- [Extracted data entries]
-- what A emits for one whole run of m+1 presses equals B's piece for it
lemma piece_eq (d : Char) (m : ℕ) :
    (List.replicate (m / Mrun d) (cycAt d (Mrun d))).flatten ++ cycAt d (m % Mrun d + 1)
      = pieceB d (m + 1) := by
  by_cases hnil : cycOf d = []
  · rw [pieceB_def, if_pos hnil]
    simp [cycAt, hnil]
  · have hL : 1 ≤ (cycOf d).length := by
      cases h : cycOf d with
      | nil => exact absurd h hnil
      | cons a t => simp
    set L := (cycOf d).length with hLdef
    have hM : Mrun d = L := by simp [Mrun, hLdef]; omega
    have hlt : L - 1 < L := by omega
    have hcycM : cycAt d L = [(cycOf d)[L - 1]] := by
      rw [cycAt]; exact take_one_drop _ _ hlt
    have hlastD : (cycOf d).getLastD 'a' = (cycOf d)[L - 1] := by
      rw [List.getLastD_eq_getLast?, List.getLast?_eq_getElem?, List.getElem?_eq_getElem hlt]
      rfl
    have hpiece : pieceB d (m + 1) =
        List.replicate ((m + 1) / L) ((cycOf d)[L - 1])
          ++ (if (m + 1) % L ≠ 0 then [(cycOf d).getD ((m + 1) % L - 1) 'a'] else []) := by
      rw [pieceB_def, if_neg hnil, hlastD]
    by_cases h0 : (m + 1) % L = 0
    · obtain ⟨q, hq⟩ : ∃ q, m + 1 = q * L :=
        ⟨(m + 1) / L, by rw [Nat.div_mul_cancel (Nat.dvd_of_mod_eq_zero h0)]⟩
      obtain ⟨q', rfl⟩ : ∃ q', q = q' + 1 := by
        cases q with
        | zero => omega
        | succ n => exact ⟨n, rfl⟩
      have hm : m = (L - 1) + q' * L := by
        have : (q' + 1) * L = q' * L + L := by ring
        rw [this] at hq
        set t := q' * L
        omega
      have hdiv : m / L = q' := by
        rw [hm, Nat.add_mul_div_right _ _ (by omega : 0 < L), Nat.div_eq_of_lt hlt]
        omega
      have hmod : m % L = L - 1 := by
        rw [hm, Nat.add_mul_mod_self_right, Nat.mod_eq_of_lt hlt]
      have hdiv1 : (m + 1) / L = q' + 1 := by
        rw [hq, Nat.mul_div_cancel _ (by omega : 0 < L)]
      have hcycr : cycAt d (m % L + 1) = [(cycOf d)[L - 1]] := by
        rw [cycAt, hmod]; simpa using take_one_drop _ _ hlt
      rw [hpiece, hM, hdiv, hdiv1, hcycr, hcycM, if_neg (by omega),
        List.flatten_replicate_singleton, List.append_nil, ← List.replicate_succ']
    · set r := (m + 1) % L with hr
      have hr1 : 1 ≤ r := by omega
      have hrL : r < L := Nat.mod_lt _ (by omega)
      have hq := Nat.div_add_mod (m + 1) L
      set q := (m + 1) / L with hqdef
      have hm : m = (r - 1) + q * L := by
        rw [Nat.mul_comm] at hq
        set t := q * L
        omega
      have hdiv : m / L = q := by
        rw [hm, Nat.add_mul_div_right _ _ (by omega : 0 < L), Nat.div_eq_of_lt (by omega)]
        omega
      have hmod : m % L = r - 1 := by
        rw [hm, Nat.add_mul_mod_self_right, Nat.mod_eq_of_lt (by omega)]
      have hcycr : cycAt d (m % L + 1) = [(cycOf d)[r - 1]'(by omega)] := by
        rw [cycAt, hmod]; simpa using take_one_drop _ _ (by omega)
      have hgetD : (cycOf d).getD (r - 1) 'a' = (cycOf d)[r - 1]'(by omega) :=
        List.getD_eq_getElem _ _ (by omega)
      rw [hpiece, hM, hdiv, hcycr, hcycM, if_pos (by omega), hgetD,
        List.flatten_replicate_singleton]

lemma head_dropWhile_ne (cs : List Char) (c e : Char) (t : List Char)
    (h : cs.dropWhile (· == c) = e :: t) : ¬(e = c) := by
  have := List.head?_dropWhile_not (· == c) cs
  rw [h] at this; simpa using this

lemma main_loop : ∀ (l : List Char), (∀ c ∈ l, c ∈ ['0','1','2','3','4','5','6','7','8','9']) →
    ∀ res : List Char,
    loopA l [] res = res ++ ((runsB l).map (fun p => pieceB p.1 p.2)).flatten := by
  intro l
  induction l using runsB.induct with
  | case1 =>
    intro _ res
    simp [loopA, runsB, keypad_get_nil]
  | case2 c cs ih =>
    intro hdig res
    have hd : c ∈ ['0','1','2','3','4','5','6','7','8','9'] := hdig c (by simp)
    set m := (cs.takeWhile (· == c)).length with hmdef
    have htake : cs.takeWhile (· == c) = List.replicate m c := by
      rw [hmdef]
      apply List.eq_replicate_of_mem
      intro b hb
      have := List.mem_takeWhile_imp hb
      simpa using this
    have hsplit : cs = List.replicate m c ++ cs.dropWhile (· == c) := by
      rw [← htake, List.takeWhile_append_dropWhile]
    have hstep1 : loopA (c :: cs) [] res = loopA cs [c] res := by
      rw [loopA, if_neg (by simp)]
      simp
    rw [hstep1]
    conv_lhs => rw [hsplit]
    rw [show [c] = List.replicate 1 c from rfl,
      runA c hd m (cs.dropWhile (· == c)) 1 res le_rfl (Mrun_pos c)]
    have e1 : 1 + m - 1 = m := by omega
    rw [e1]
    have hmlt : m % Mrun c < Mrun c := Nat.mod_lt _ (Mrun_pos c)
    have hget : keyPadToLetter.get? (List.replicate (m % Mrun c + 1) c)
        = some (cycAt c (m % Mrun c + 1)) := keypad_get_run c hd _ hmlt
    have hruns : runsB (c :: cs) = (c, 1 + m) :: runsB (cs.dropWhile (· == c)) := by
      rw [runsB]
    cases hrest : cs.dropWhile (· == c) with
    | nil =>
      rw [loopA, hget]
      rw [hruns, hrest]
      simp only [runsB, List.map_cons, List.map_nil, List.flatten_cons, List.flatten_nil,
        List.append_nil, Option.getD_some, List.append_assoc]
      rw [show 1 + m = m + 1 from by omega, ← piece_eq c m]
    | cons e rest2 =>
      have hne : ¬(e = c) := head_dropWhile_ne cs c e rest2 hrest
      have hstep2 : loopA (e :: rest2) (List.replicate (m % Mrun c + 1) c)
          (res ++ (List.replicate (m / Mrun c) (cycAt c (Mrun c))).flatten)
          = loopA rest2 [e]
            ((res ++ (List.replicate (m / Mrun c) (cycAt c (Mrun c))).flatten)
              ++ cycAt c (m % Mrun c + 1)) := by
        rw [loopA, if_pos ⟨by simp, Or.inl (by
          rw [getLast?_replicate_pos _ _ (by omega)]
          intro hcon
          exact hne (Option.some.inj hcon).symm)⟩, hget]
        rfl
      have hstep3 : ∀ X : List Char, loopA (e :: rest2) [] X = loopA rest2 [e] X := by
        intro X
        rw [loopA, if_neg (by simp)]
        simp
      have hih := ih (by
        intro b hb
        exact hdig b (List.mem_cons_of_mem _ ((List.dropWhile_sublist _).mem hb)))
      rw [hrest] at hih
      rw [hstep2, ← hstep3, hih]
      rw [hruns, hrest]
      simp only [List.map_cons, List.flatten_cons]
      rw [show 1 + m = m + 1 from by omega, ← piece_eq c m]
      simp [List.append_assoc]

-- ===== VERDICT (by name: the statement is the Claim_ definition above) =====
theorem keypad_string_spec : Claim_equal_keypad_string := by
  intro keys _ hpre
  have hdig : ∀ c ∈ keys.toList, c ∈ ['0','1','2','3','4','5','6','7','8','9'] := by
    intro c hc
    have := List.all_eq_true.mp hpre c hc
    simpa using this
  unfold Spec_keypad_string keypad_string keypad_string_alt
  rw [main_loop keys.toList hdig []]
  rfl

---

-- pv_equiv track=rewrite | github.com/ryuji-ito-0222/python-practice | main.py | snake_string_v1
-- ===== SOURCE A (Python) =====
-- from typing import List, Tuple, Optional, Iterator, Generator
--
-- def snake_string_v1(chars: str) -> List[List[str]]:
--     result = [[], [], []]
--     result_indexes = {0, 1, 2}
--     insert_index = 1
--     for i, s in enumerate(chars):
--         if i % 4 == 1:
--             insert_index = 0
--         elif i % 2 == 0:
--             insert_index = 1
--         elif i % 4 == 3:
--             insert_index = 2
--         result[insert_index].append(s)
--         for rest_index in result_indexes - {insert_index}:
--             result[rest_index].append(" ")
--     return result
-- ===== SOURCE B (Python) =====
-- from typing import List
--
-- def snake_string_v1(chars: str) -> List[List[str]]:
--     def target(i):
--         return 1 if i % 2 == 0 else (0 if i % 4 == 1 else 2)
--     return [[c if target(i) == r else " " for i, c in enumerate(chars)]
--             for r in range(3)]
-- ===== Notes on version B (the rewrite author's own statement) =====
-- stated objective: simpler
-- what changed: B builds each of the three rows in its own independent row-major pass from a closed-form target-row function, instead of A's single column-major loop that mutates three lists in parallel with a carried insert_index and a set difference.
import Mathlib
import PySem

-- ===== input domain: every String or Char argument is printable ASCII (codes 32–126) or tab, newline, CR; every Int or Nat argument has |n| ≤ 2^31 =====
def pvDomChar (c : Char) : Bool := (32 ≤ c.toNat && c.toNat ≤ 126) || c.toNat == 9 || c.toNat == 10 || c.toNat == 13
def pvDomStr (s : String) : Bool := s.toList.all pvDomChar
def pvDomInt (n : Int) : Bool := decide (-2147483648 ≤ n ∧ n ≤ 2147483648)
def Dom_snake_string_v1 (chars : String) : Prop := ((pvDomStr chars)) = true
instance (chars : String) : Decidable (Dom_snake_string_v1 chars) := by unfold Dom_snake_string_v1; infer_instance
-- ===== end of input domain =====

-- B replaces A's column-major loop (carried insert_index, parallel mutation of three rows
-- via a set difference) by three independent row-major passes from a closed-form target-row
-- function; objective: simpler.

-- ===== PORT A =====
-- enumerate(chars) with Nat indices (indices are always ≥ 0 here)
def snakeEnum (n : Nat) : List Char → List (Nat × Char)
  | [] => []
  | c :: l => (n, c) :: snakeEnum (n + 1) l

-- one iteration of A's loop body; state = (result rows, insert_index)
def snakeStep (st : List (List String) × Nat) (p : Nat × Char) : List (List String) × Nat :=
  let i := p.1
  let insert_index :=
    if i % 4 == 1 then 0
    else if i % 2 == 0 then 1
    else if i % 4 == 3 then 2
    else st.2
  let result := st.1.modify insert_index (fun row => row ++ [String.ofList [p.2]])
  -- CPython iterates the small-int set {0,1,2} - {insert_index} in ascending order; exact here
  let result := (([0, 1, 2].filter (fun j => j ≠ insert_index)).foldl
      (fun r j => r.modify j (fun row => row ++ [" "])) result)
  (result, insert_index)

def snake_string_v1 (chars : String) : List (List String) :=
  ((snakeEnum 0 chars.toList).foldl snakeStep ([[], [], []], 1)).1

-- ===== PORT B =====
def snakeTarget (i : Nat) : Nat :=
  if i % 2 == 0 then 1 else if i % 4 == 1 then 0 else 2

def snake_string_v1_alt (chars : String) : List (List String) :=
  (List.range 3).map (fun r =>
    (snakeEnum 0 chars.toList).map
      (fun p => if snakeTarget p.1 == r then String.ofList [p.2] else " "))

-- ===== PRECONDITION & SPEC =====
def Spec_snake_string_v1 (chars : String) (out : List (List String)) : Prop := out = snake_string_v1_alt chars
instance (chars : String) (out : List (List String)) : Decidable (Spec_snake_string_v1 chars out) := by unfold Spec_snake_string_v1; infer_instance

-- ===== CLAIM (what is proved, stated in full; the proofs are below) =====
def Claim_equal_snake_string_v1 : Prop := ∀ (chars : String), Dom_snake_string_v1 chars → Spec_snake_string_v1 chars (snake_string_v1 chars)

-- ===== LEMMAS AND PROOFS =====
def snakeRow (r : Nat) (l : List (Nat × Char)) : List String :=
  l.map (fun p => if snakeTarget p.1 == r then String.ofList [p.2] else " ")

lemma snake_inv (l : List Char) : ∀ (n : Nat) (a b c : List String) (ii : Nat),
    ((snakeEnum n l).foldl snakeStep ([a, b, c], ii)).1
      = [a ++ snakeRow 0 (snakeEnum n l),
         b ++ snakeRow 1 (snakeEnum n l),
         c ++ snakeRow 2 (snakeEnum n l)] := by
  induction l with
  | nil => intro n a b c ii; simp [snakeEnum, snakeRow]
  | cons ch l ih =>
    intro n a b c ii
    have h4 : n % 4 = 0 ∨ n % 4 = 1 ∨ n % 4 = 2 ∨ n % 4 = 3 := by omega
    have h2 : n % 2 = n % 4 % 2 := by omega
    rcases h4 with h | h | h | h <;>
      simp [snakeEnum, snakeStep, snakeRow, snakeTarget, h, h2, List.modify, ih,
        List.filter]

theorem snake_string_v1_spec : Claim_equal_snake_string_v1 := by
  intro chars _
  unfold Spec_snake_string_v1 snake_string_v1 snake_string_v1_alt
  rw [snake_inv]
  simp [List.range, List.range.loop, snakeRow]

- [Required action] For the word "intro", find all matching lines in the entries above and copy them out.

- [Output of the exercise]
  intro l
    intro _ res
    intro hdig res
      intro b hb
          intro hcon
        intro X
        intro b hb
  intro keys _ hpre
    intro c hc
  | nil => intro n a b c ii; simp [snakeEnum, snakeRow]
    intro n a b c ii
  intro chars _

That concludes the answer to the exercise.